From f0995164d9ae8550422dde7afc950ff8c92ab6e8 Mon Sep 17 00:00:00 2001
From: filipi87 <filipi87@gmail.com>
Date: Thu, 12 Feb 2026 15:50:18 -0300
Subject: [PATCH 5/7] Fixing PlayHTTTSService to reuse the same context when
 needed.

---
 src/pipecat/services/playht/tts.py | 15 +++++++++++++++
 1 file changed, 15 insertions(+)

diff --git a/src/pipecat/services/playht/tts.py b/src/pipecat/services/playht/tts.py
index 2d4cd0427..287463186 100644
--- a/src/pipecat/services/playht/tts.py
+++ b/src/pipecat/services/playht/tts.py
@@ -13,6 +13,7 @@ supporting both WebSocket streaming and HTTP-based synthesis.
 import io
 import json
 import struct
+import uuid
 import warnings
 from typing import AsyncGenerator, Optional
 
@@ -323,6 +324,20 @@ class PlayHTTTSService(InterruptibleTTSService):
             return self._websocket
         raise Exception("Websocket not connected")
 
+    def create_context_id(self) -> str:
+        """Generate a unique context ID for a TTS request in case we don't have one already in progress.
+
+        Returns:
+            A unique string identifier for the TTS context.
+        """
+        # If a context ID does not exist, create a new one.
+        # If an ID exists, continue using the current ID.
+        # When interruptions happen, user speech results in
+        # an interruption, which resets the context ID.
+        if not self._context_id:
+            return str(uuid.uuid4())
+        return self._context_id
+
     async def _handle_interruption(self, frame: InterruptionFrame, direction: FrameDirection):
         """Handle interruption by stopping metrics and clearing request ID."""
         await super()._handle_interruption(frame, direction)

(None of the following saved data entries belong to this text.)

-- pv_equiv track=rewrite | github.com/YKawesome/Advent-of-Code | Day 11/Part 1/day11.py | run_iter
-- ===== SOURCE A (Python) =====
-- def run_iter(stones: dict[int, int]) -> dict[int, int]:
--     newstones = {}
--     for stone in stones.keys():
--         while stones[stone] > 0:
--             if stone == 0:
--                 if 1 in newstones:
--                     newstones[1] += 1
--                 else:
--                     newstones[1] = 1
--             elif len(str(stone)) % 2 == 0:
--                 l = str(stone)[:len(str(stone))//2]
--                 r = str(stone)[len(str(stone))//2:]
--                 if int(l) in newstones:
--                     newstones[int(l)] += 1
--                 else:
--                     newstones[int(l)] = 1
--                 if int(r) in newstones:
--                     newstones[int(r)] += 1
--                 else:
--                     newstones[int(r)] = 1
--             else:
--                 new = stone * 2024
--                 if new in newstones:
--                     newstones[new] += 1
--                 else:
--                     newstones[new] = 1
--             stones[stone] -= 1
--
--     return newstones
-- ===== SOURCE B (Python) =====
-- def run_iter(stones: dict[int, int]) -> dict[int, int]:
--     newstones = {}
--     for stone, count in stones.items():
--         if count <= 0:
--             continue
--         if stone == 0:
--             targets = (1,)
--         else:
--             s = str(stone)
--             if len(s) % 2 == 0:
--                 half = len(s) // 2
--                 targets = (int(s[:half]), int(s[half:]))
--             else:
--                 targets = (stone * 2024,)
--         for t in targets:
--             newstones[t] = newstones.get(t, 0) + count
--     return newstones
-- ===== Notes on version B (the rewrite author's own statement) =====
-- stated objective: faster
-- what changed: A pops one stone at a time (a while loop that runs count times per key, re-reading and decrementing the mutated counts dict); B makes a single pass over the items and adds each stone's whole count to its target values at once, so the work is per distinct value instead of per individual stone.
import Mathlib
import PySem

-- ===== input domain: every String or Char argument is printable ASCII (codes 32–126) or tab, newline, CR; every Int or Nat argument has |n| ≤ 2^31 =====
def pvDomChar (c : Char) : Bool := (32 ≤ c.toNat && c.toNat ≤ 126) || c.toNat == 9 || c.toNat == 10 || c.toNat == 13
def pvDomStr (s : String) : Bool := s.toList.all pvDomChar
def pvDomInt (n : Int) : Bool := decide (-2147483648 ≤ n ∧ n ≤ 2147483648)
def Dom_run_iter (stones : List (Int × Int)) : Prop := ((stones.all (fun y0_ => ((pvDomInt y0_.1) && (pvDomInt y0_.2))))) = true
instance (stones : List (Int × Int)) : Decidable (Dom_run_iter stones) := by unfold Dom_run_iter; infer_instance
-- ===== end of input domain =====

-- B replaces A's per-unit while loop (one pass of the dict per individual stone) by a single pass that
-- adds each stone's whole count to its target values at once; equivalence is about the RETURN value only
-- (Python A zeroes the positive counts of its input dict in place, B does not mutate it).

-- ===== PORT A =====
-- `if k in newstones: newstones[k] += 1 else: newstones[k] = 1`
def bumpOneA (ns : PySem.Dict Int Int) (k : Int) : PySem.Dict Int Int :=
  if ns.contains k then ns.insert k (ns.getD k 0 + 1) else ns.insert k 1

-- the body of A's while loop (one stone processed once); `.getD 0` on int(l)/int(r) is only
-- reached with a some under Pre_ (Python raises ValueError exactly where ofChars? is none)
def stepA (stone : Int) (ns : PySem.Dict Int Int) : PySem.Dict Int Int :=
  if stone == 0 then
    bumpOneA ns 1
  else if PySem.Int.mod (PySem.List.len (PySem.Int.toChars stone)) 2 == 0 then
    let l := PySem.List.slice (PySem.Int.toChars stone) none
      (some (PySem.Int.floordiv (PySem.List.len (PySem.Int.toChars stone)) 2))
    let r := PySem.List.slice (PySem.Int.toChars stone)
      (some (PySem.Int.floordiv (PySem.List.len (PySem.Int.toChars stone)) 2)) none
    bumpOneA (bumpOneA ns ((PySem.Int.ofChars? l).getD 0)) ((PySem.Int.ofChars? r).getD 0)
  else
    bumpOneA ns (stone * 2024)

-- `while stones[stone] > 0: … ; stones[stone] -= 1`, threading the mutated stones dict
def whileA (stone : Int) (st : PySem.Dict Int Int) (ns : PySem.Dict Int Int) :
    PySem.Dict Int Int × PySem.Dict Int Int :=
  if h : 0 < st.getD stone 0 then
    whileA stone (st.insert stone (st.getD stone 0 - 1)) (stepA stone ns)
  else (st, ns)
termination_by (st.getD stone 0).toNat
decreasing_by simp only [PySem.Dict.getD_insert_self]; omega

def run_iter (stones : List (Int × Int)) : List (Int × Int) :=
  (((PySem.Dict.mk stones).keys).foldl (fun p k => whileA k p.1 p.2)
    (PySem.Dict.mk stones, PySem.Dict.empty)).2.items

-- ===== PORT B =====
-- the tuple `targets` of Source B; `.getD 0` as in stepA (Python raises exactly where ofChars? is none)
def targetsB (stone : Int) : List Int :=
  if stone == 0 then [1]
  else
    let s := PySem.Int.toChars stone
    if PySem.Int.mod (PySem.List.len s) 2 == 0 then
      let half := PySem.Int.floordiv (PySem.List.len s) 2
      [(PySem.Int.ofChars? (PySem.List.slice s none (some half))).getD 0,
       (PySem.Int.ofChars? (PySem.List.slice s (some half) none)).getD 0]
    else [stone * 2024]

def run_iter_alt (stones : List (Int × Int)) : List (Int × Int) :=
  (stones.foldl (fun ns p =>
      if p.2 ≤ 0 then ns
      else (targetsB p.1).foldl (fun ns t => ns.insert t (ns.getD t 0 + p.2)) ns)
    PySem.Dict.empty).items

-- ===== PRECONDITION & SPEC =====
-- Pre_ excludes association lists with duplicate keys, which do not represent a Python dict, and
-- stones from minus nine to minus one with a positive count, on which A raises ValueError when it
-- parses the bare minus sign that is the left half of the stone's two-character string.
def Pre_run_iter (stones : List (Int × Int)) : Prop :=
  (stones.map Prod.fst).Nodup ∧ ∀ p ∈ stones, 0 < p.2 → ¬(-9 ≤ p.1 ∧ p.1 ≤ -1)
instance (stones : List (Int × Int)) : Decidable (Pre_run_iter stones) := by
  unfold Pre_run_iter; infer_instance

def pvWitness_run_iter : (List (Int × Int)) := [(0, 3), (12, 2), (99, 1), (-5, 0)]

def Spec_run_iter (stones : List (Int × Int)) (out : List (Int × Int)) : Prop := out = run_iter_alt stones
instance (stones : List (Int × Int)) (out : List (Int × Int)) : Decidable (Spec_run_iter stones out) := by
  unfold Spec_run_iter; infer_instance

-- ===== CLAIM (what is proved, stated in full; the proofs are below) =====
def Claim_equal_run_iter : Prop := ∀ (stones : List (Int × Int)), Dom_run_iter stones → Pre_run_iter stones → Spec_run_iter stones (run_iter stones)

-- ===== LEMMAS AND PROOFS =====

-- B's counting update, as a named function for the proofs
def bump (d : PySem.Dict Int Int) (k c : Int) : PySem.Dict Int Int :=
  d.insert k (d.getD k 0 + c)

theorem bumpOneA_eq_bump (d : PySem.Dict Int Int) (k : Int) : bumpOneA d k = bump d k 1 := by
  unfold bumpOneA bump
  by_cases h : d.contains k = true
  · simp [h]
  · simp only [Bool.not_eq_true] at h
    rw [PySem.Dict.getD_of_not_contains d 0 h, if_neg (by simp [h])]
    norm_num

theorem bump_bump_same (d : PySem.Dict Int Int) (k a b : Int) :
    bump (bump d k a) k b = bump d k (a + b) := by
  unfold bump
  rw [PySem.Dict.getD_insert_self, PySem.Dict.insert_insert_self]
  ring_nf

theorem insert_comm_of_contains (d : PySem.Dict Int Int) (k k' v w : Int)
    (hne : k ≠ k') (hc : d.contains k = true) :
    (d.insert k' v).insert k w = (d.insert k w).insert k' v := by
  apply PySem.Dict.ext
  have hck : (d.insert k' v).contains k = true := by
    rw [PySem.Dict.contains_insert]; simp [hc]
  by_cases hc' : d.contains k' = true
  · have hck' : (d.insert k w).contains k' = true := by
      rw [PySem.Dict.contains_insert]; simp [hc']
    rw [PySem.Dict.items_insert_of_contains _ _ hck,
        PySem.Dict.items_insert_of_contains _ _ hc',
        PySem.Dict.items_insert_of_contains _ _ hck',
        PySem.Dict.items_insert_of_contains _ _ hc,
        List.map_map, List.map_map]
    apply List.map_congr_left
    intro p _
    simp only [Function.comp_apply]
    by_cases h1 : p.1 = k' <;> by_cases h2 : p.1 = k <;>
      simp_all [Ne.symm hne]
  · simp only [Bool.not_eq_true] at hc'
    have hck' : (d.insert k w).contains k' = false := by
      rw [PySem.Dict.contains_insert]; simp [hc', Ne.symm hne]
    rw [PySem.Dict.items_insert_of_contains _ _ hck,
        PySem.Dict.items_insert_of_not_contains _ _ hc',
        PySem.Dict.items_insert_of_not_contains _ _ hck',
        PySem.Dict.items_insert_of_contains _ _ hc,
        List.map_append]
    simp [Ne.symm hne]

theorem bump_comm (d : PySem.Dict Int Int) (k k' a b : Int)
    (hne : k ≠ k') (hc : d.contains k = true) :
    bump (bump d k' a) k b = bump (bump d k b) k' a := by
  unfold bump
  rw [PySem.Dict.getD_insert (d := d) (k := k') (k' := k), if_neg hne,
      PySem.Dict.getD_insert (d := d) (k := k) (k' := k'), if_neg (Ne.symm hne)]
  exact insert_comm_of_contains d k k' _ _ hne hc

theorem contains_bump_self (d : PySem.Dict Int Int) (k c : Int) :
    (bump d k c).contains k = true := by
  unfold bump; exact PySem.Dict.contains_insert_self _ _ _

-- n iterations of the while-loop body
def iterStep (stone : Int) : Nat → PySem.Dict Int Int → PySem.Dict Int Int
  | 0, d => d
  | n + 1, d => iterStep stone n (stepA stone d)

theorem whileA_snd (stone : Int) : ∀ (n : Nat) (st ns : PySem.Dict Int Int),
    (st.getD stone 0).toNat = n → (whileA stone st ns).2 = iterStep stone n ns := by
  intro n
  induction n with
  | zero =>
    intro st ns h
    rw [whileA]
    have : ¬ 0 < st.getD stone 0 := by omega
    simp [this, iterStep]
  | succ m ih =>
    intro st ns h
    rw [whileA]
    have hpos : 0 < st.getD stone 0 := by omega
    simp only [hpos, dif_pos, iterStep]
    exact ih _ _ (by rw [PySem.Dict.getD_insert_self]; omega)

theorem whileA_fst (stone : Int) : ∀ (n : Nat) (st ns : PySem.Dict Int Int),
    (st.getD stone 0).toNat = n → ∀ k, k ≠ stone →
    ((whileA stone st ns).1).getD k 0 = st.getD k 0 := by
  intro n
  induction n with
  | zero =>
    intro st ns h k hk
    rw [whileA]
    have : ¬ 0 < st.getD stone 0 := by omega
    simp [this]
  | succ m ih =>
    intro st ns h k hk
    rw [whileA]
    have hpos : 0 < st.getD stone 0 := by omega
    simp only [hpos, dif_pos]
    rw [ih _ _ (by rw [PySem.Dict.getD_insert_self]; omega) k hk,
        PySem.Dict.getD_insert, if_neg hk]

theorem stepA_eq_fold (stone : Int) (ns : PySem.Dict Int Int) :
    stepA stone ns = (targetsB stone).foldl (fun d t => bump d t 1) ns := by
  simp only [stepA, targetsB]
  split_ifs with h1 h2 <;> simp [bumpOneA_eq_bump]

theorem iter_single (k : Int) (stone : Int)
    (hT : targetsB stone = [k]) :
    ∀ (m : Nat) (d : PySem.Dict Int Int),
    iterStep stone (m + 1) d = bump d k ((m : Int) + 1) := by
  intro m
  induction m with
  | zero =>
    intro d
    simp [iterStep, stepA_eq_fold, hT, List.foldl]
  | succ p ih =>
    intro d
    show iterStep stone (p + 1) (stepA stone d) = _
    rw [ih (stepA stone d), stepA_eq_fold, hT]
    simp only [List.foldl_cons, List.foldl_nil, bump_bump_same]
    congr 1
    push_cast
    omega

theorem iter_pair (l r : Int) (stone : Int)
    (hT : targetsB stone = [l, r]) :
    ∀ (m : Nat) (d : PySem.Dict Int Int),
    iterStep stone (m + 1) d = bump (bump d l ((m : Int) + 1)) r ((m : Int) + 1) := by
  intro m
  induction m with
  | zero =>
    intro d
    simp [iterStep, stepA_eq_fold, hT, List.foldl]
  | succ p ih =>
    intro d
    show iterStep stone (p + 1) (stepA stone d) = _
    rw [ih (stepA stone d), stepA_eq_fold, hT]
    simp only [List.foldl_cons, List.foldl_nil]
    by_cases hlr : l = r
    · subst hlr
      simp only [bump_bump_same]
      congr 1
      push_cast
      omega
    · rw [bump_comm (bump d l 1) l r 1 ((p : Int) + 1) hlr (contains_bump_self d l 1)]
      simp only [bump_bump_same]
      have e : (1 : Int) + ((p : Int) + 1) = ((p + 1 : Nat) : Int) + 1 := by push_cast; ring
      rw [e]

theorem targetsB_shape (stone : Int) :
    (∃ k, targetsB stone = [k]) ∨ (∃ l r, targetsB stone = [l, r]) := by
  simp only [targetsB]
  split_ifs <;> simp

-- per-stone: the whole while loop equals B's one update with the full count
theorem whileA_eq_stepB (stone c : Int) (st ns : PySem.Dict Int Int)
    (hc : st.getD stone 0 = c) :
    (whileA stone st ns).2 =
      (if c ≤ 0 then ns else (targetsB stone).foldl (fun d t => bump d t c) ns) := by
  by_cases hpos : 0 < c
  · have hn : (st.getD stone 0).toNat = (c.toNat - 1) + 1 := by omega
    rw [whileA_snd stone _ st ns hn]
    have hcast : ((c.toNat - 1 : Nat) : Int) + 1 = c := by omega
    rcases targetsB_shape stone with ⟨k, hT⟩ | ⟨l, r, hT⟩
    · rw [iter_single k stone hT, hcast, hT]
      simp [List.foldl, if_neg (by omega : ¬ c ≤ 0)]
    · rw [iter_pair l r stone hT, hcast, hT]
      simp [List.foldl, if_neg (by omega : ¬ c ≤ 0), bump]
  · rw [whileA_snd stone 0 st ns (by omega), if_pos (by omega)]
    rfl

theorem keys_mk_eq (stones : List (Int × Int)) :
    (PySem.Dict.mk stones).keys = stones.map Prod.fst := by
  simp [PySem.Dict.keys_mk]

theorem getD_mk_of_mem (stones : List (Int × Int)) (p : Int × Int)
    (hnd : (stones.map Prod.fst).Nodup) (hp : p ∈ stones) :
    (PySem.Dict.mk stones).getD p.1 0 = p.2 := by
  apply PySem.Dict.getD_of_mem_items
  · exact hp
  · simpa [PySem.Dict.keys_mk] using hnd

theorem fold_main (l : List (Int × Int)) :
    ∀ (st ns : PySem.Dict Int Int),
    (∀ p ∈ l, st.getD p.1 0 = p.2) → (l.map Prod.fst).Nodup →
    ((l.map Prod.fst).foldl (fun p k => whileA k p.1 p.2) (st, ns)).2 =
      l.foldl (fun ns p =>
        if p.2 ≤ 0 then ns
        else (targetsB p.1).foldl (fun d t => bump d t p.2) ns) ns := by
  induction l with
  | nil => intro st ns _ _; rfl
  | cons q tl ih =>
    intro st ns hv hnd
    simp only [List.map_cons, List.foldl_cons]
    have hq : st.getD q.1 0 = q.2 := hv q (by simp)
    have hstep := whileA_eq_stepB q.1 q.2 st ns hq
    have hnd' : (tl.map Prod.fst).Nodup := (List.nodup_cons.mp hnd).2
    have hnotmem : q.1 ∉ tl.map Prod.fst := (List.nodup_cons.mp hnd).1
    have hfst : ∀ p ∈ tl, ((whileA q.1 st ns).1).getD p.1 0 = p.2 := by
      intro p hp
      have hne : p.1 ≠ q.1 := by
        intro hcontra
        exact hnotmem (hcontra ▸ List.mem_map_of_mem hp)
      rw [whileA_fst q.1 (st.getD q.1 0).toNat st ns rfl p.1 hne]
      exact hv p (by simp [hp])
    have := ih (whileA q.1 st ns).1 (whileA q.1 st ns).2 hfst hnd'
    rw [show (whileA q.1 st ns) = ((whileA q.1 st ns).1, (whileA q.1 st ns).2) from rfl]
    rw [this, hstep]

-- ===== VERDICT (by name: the statement is the Claim_ definition above) =====
theorem run_iter_spec : Claim_equal_run_iter := by
  intro stones _hdom hpre
  unfold Spec_run_iter run_iter run_iter_alt
  obtain ⟨hnd, _⟩ := hpre
  rw [keys_mk_eq]
  rw [fold_main stones (PySem.Dict.mk stones) PySem.Dict.empty
      (fun p hp => getD_mk_of_mem stones p hnd hp) hnd]
  rfl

From 8866ab1585e257d8f880b71bd46b0ad4091e98ab Mon Sep 17 00:00:00 2001
From: filipi87 <filipi87@gmail.com>
Date: Thu, 12 Feb 2026 15:53:38 -0300
Subject: [PATCH 6/7] Fixing RimeTTSService to reuse the same context when
 needed.

---
 src/pipecat/services/rime/tts.py | 15 +++++++++++++++
 1 file changed, 15 insertions(+)

diff --git a/src/pipecat/services/rime/tts.py b/src/pipecat/services/rime/tts.py
index e38e840e6..22f1cf4e1 100644
--- a/src/pipecat/services/rime/tts.py
+++ b/src/pipecat/services/rime/tts.py
@@ -12,6 +12,7 @@ using Rime's API for streaming and batch audio synthesis.
 
 import base64
 import json
+import uuid
 from typing import Any, AsyncGenerator, Mapping, Optional
 
 import aiohttp
@@ -369,6 +370,20 @@ class RimeTTSService(AudioContextWordTTSService):
 
         return word_pairs
 
+    def create_context_id(self) -> str:
+        """Generate a unique context ID for a TTS request in case we don't have one already in progress.
+
+        Returns:
+            A unique string identifier for the TTS context.
+        """
+        # If a context ID does not exist, create a new one.
+        # If an ID exists, continue using the current ID.
+        # When interruptions happen, user speech results in
+        # an interruption, which resets the context ID.
+        if not self._context_id:
+            return str(uuid.uuid4())
+        return self._context_id
+
     async def flush_audio(self):
         """Flush any pending audio synthesis."""
         if not self._context_id or not self._websocket:

From 9569625f03ad013945e00d335adc5c9a2bd25e44 Mon Sep 17 00:00:00 2001
From: filipi87 <filipi87@gmail.com>
Date: Thu, 12 Feb 2026 16:11:02 -0300
Subject: [PATCH 7/7] Changelog entries for the TTS fixes.

---
 changelog/3729.fixed.2.md | 1 +
 changelog/3729.fixed.md   | 1 +
 2 files changed, 2 insertions(+)
 create mode 100644 changelog/3729.fixed.2.md
 create mode 100644 changelog/3729.fixed.md

diff --git a/changelog/3729.fixed.2.md b/changelog/3729.fixed.2.md
new file mode 100644
index 000000000..6d4f33d93
--- /dev/null
+++ b/changelog/3729.fixed.2.md
@@ -0,0 +1 @@
+- Fixed context ID reuse issue in `ElevenLabsTTSService`, `InworldTTSService`, `RimeTTSService`, `CartesiaTTSService`, `AsyncAITTSService`, and `PlayHTTTSService`. Services now properly reuse the same context ID across multiple `run_tts()` invocations within a single LLM turn, preventing context tracking issues and incorrect lifecycle signaling.
diff --git a/changelog/3729.fixed.md b/changelog/3729.fixed.md
new file mode 100644
index 000000000..b8be759fb
--- /dev/null
+++ b/changelog/3729.fixed.md
@@ -0,0 +1 @@
+- Fixed word timestamp interleaving issue in `ElevenLabsTTSService` when processing multiple sentences within a single LLM turn.